Háganse la siguiente pregunta: ¿Por qué algunos se sorprenden de que el árbol de manzana, de manzanas como fruto?”, Quizá porque, de forma nada realista, estábamos esperando algo completamente diferente, como gemas o diamantes, por decirlo. La realidad tiene la costumbre de serenarnos cuando nuestras expectativas son excesivas y, a menudo, el resultado es la desilusión y la depresión, en algunos casos. Sentirse triste y desposeído por lo que no se tiene es desperdiciar todas las cosas buenas que sí se tienen. No hay nada malo en querer algo, pero esperar a que sucedan definitivamente, en el futuro cercano, es el escenario perfecto para la desilusión. Si se acostumbra a confiar en que las cosas van a pasar, algo que es poco probable que suceda, como ganar un millón en la lotería, será constantemente infeliz en su vida.

Esperar (de manera no realista) ser la persona que les gustaría ser, es desperdiciar a la persona que son ahora y pueden llegar a ser.

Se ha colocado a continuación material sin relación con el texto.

-- pv_equiv track=rewrite | github.com/tunakodal/quad-core | quad-core/guide-backend/app/api/routes/route_endpoints.py | _calculate_days_from_poi_count
-- ===== SOURCE A (Python) =====
-- def _calculate_days_from_poi_count(poi_count: int) -> int:
--     """
--     Returns the recommended maximum number of trip days for a given POI count.
--
--     Thresholds assume approximately 9-14 POIs are visited per day.
--     Returns 8 as a fallback for POI counts exceeding 100.
--     """
--     THRESHOLDS = [
--         (9, 1),
--         (18, 2),
--         (30, 3),
--         (45, 4),
--         (63, 5),
--         (81, 6),
--         (100, 7),
--     ]
--
--     for limit, days in THRESHOLDS:
--         if poi_count <= limit:
--             return days
--     return 8  # fallback (100+)
-- ===== SOURCE B (Python) =====
-- import bisect
--
-- _LIMITS = [9, 18, 30, 45, 63, 81, 100]
--
-- def _calculate_days_from_poi_count(poi_count: int) -> int:
--     """Binary-search the ascending limit table; 1-based index is the day count (8 past the table)."""
--     return bisect.bisect_left(_LIMITS, poi_count) + 1
-- ===== Notes on version B (the rewrite author's own statement) =====
-- stated objective: idiomatic
-- what changed: Replaced the linear scan over (limit, days) threshold pairs by bisect.bisect_left binary search on the ascending limit list, returning the 1-based insertion index (8 falls out naturally past the table).
import Mathlib
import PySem

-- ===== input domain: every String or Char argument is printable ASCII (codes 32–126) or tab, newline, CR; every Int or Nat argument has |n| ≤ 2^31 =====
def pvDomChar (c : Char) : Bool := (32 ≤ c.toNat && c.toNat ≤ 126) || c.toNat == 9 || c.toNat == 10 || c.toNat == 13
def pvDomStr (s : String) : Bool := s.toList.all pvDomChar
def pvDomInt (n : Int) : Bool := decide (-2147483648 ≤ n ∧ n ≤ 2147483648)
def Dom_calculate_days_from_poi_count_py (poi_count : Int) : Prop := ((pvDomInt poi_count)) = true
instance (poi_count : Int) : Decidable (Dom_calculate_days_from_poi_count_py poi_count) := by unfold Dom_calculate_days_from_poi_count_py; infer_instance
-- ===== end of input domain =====

-- B replaces A's linear scan over (limit, days) pairs by bisect_left binary search on the limit list (idiomatic, not faster at this size).
-- ===== PORT A =====
-- the for-loop with early return over THRESHOLDS, as structural recursion
def pvALoop (poi_count : Int) : List (Int × Int) → Int
  | [] => 8
  | (limit, days) :: rest => if poi_count ≤ limit then days else pvALoop poi_count rest

def calculate_days_from_poi_count_py (poi_count : Int) : Int :=
  pvALoop poi_count [(9, 1), (18, 2), (30, 3), (45, 4), (63, 5), (81, 6), (100, 7)]

-- ===== PORT B =====
def pvLimits : List Int := [9, 18, 30, 45, 63, 81, 100]

-- hand port of bisect.bisect_left's while-loop; the fuel argument only makes the loop total
-- (fuel = hi - lo bounds the iteration count), the computation is bisect_left's.
def pvBisectLeft (a : List Int) (x : Int) : Nat → Nat → Nat → Nat
  | 0, lo, _ => lo
  | fuel + 1, lo, hi =>
    if lo < hi then
      let mid := (lo + hi) / 2
      if a.getD mid 0 < x then pvBisectLeft a x fuel (mid + 1) hi
      else pvBisectLeft a x fuel lo mid
    else lo

def calculate_days_from_poi_count_py_alt (poi_count : Int) : Int :=
  ((pvBisectLeft pvLimits poi_count pvLimits.length 0 pvLimits.length : Nat) : Int) + 1

-- ===== PRECONDITION & SPEC =====
def Spec_calculate_days_from_poi_count_py (poi_count : Int) (out : Int) : Prop := out = calculate_days_from_poi_count_py_alt poi_count
instance (poi_count : Int) (out : Int) : Decidable (Spec_calculate_days_from_poi_count_py poi_count out) := by unfold Spec_calculate_days_from_poi_count_py; infer_instance

-- ===== CLAIM (what is proved, stated in full; the proofs are below) =====
def Claim_equal_calculate_days_from_poi_count_py : Prop := ∀ (poi_count : Int), Dom_calculate_days_from_poi_count_py poi_count → Spec_calculate_days_from_poi_count_py poi_count (calculate_days_from_poi_count_py poi_count)

-- ===== LEMMAS AND PROOFS =====

-- ===== VERDICT (by name: the statement is the Claim_ definition above) =====
theorem calculate_days_from_poi_count_py_spec : Claim_equal_calculate_days_from_poi_count_py := by
  intro poi_count _
  unfold Spec_calculate_days_from_poi_count_py
  simp only [calculate_days_from_poi_count_py, calculate_days_from_poi_count_py_alt,
    pvALoop, pvBisectLeft, pvLimits, List.getD, List.length]
  norm_num
  split_ifs <;> omega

Si quieres ser un escritor, selo. Si quieres ser deportista, enhorabuena. Sin embargo, esperar la fama y la fortuna no es saludable, hace lo que debas de hacer, lo que está en tus capacidades de realizar, pero no pienses en el éxito inminente. No te fijes en que todo va a ser perfecto y sin mayor esfuerzo se va a conseguir lo que se quiere. La realización está siempre ahí, si la quieres. No es tan importante incrementar sus adquisiciones para reducir la magnitud de lo que se quiere. Menos puede ser más. Hay que pensar seriamente en la filosofía Zen de que “cuanto menos necesitamos en comodidades materiales y físicas, más libres nos volvemos”. Eliminar el deseo de algo es tan bueno como tenerlo y, al menos, da menos problemas. Analicen que realmente quieren en sus vidas, y trabajen por obtenerlo, pero bajen sus expectativas, bien dicen que “Si nunca esperas nada, nunca puedes ser desilusionado”.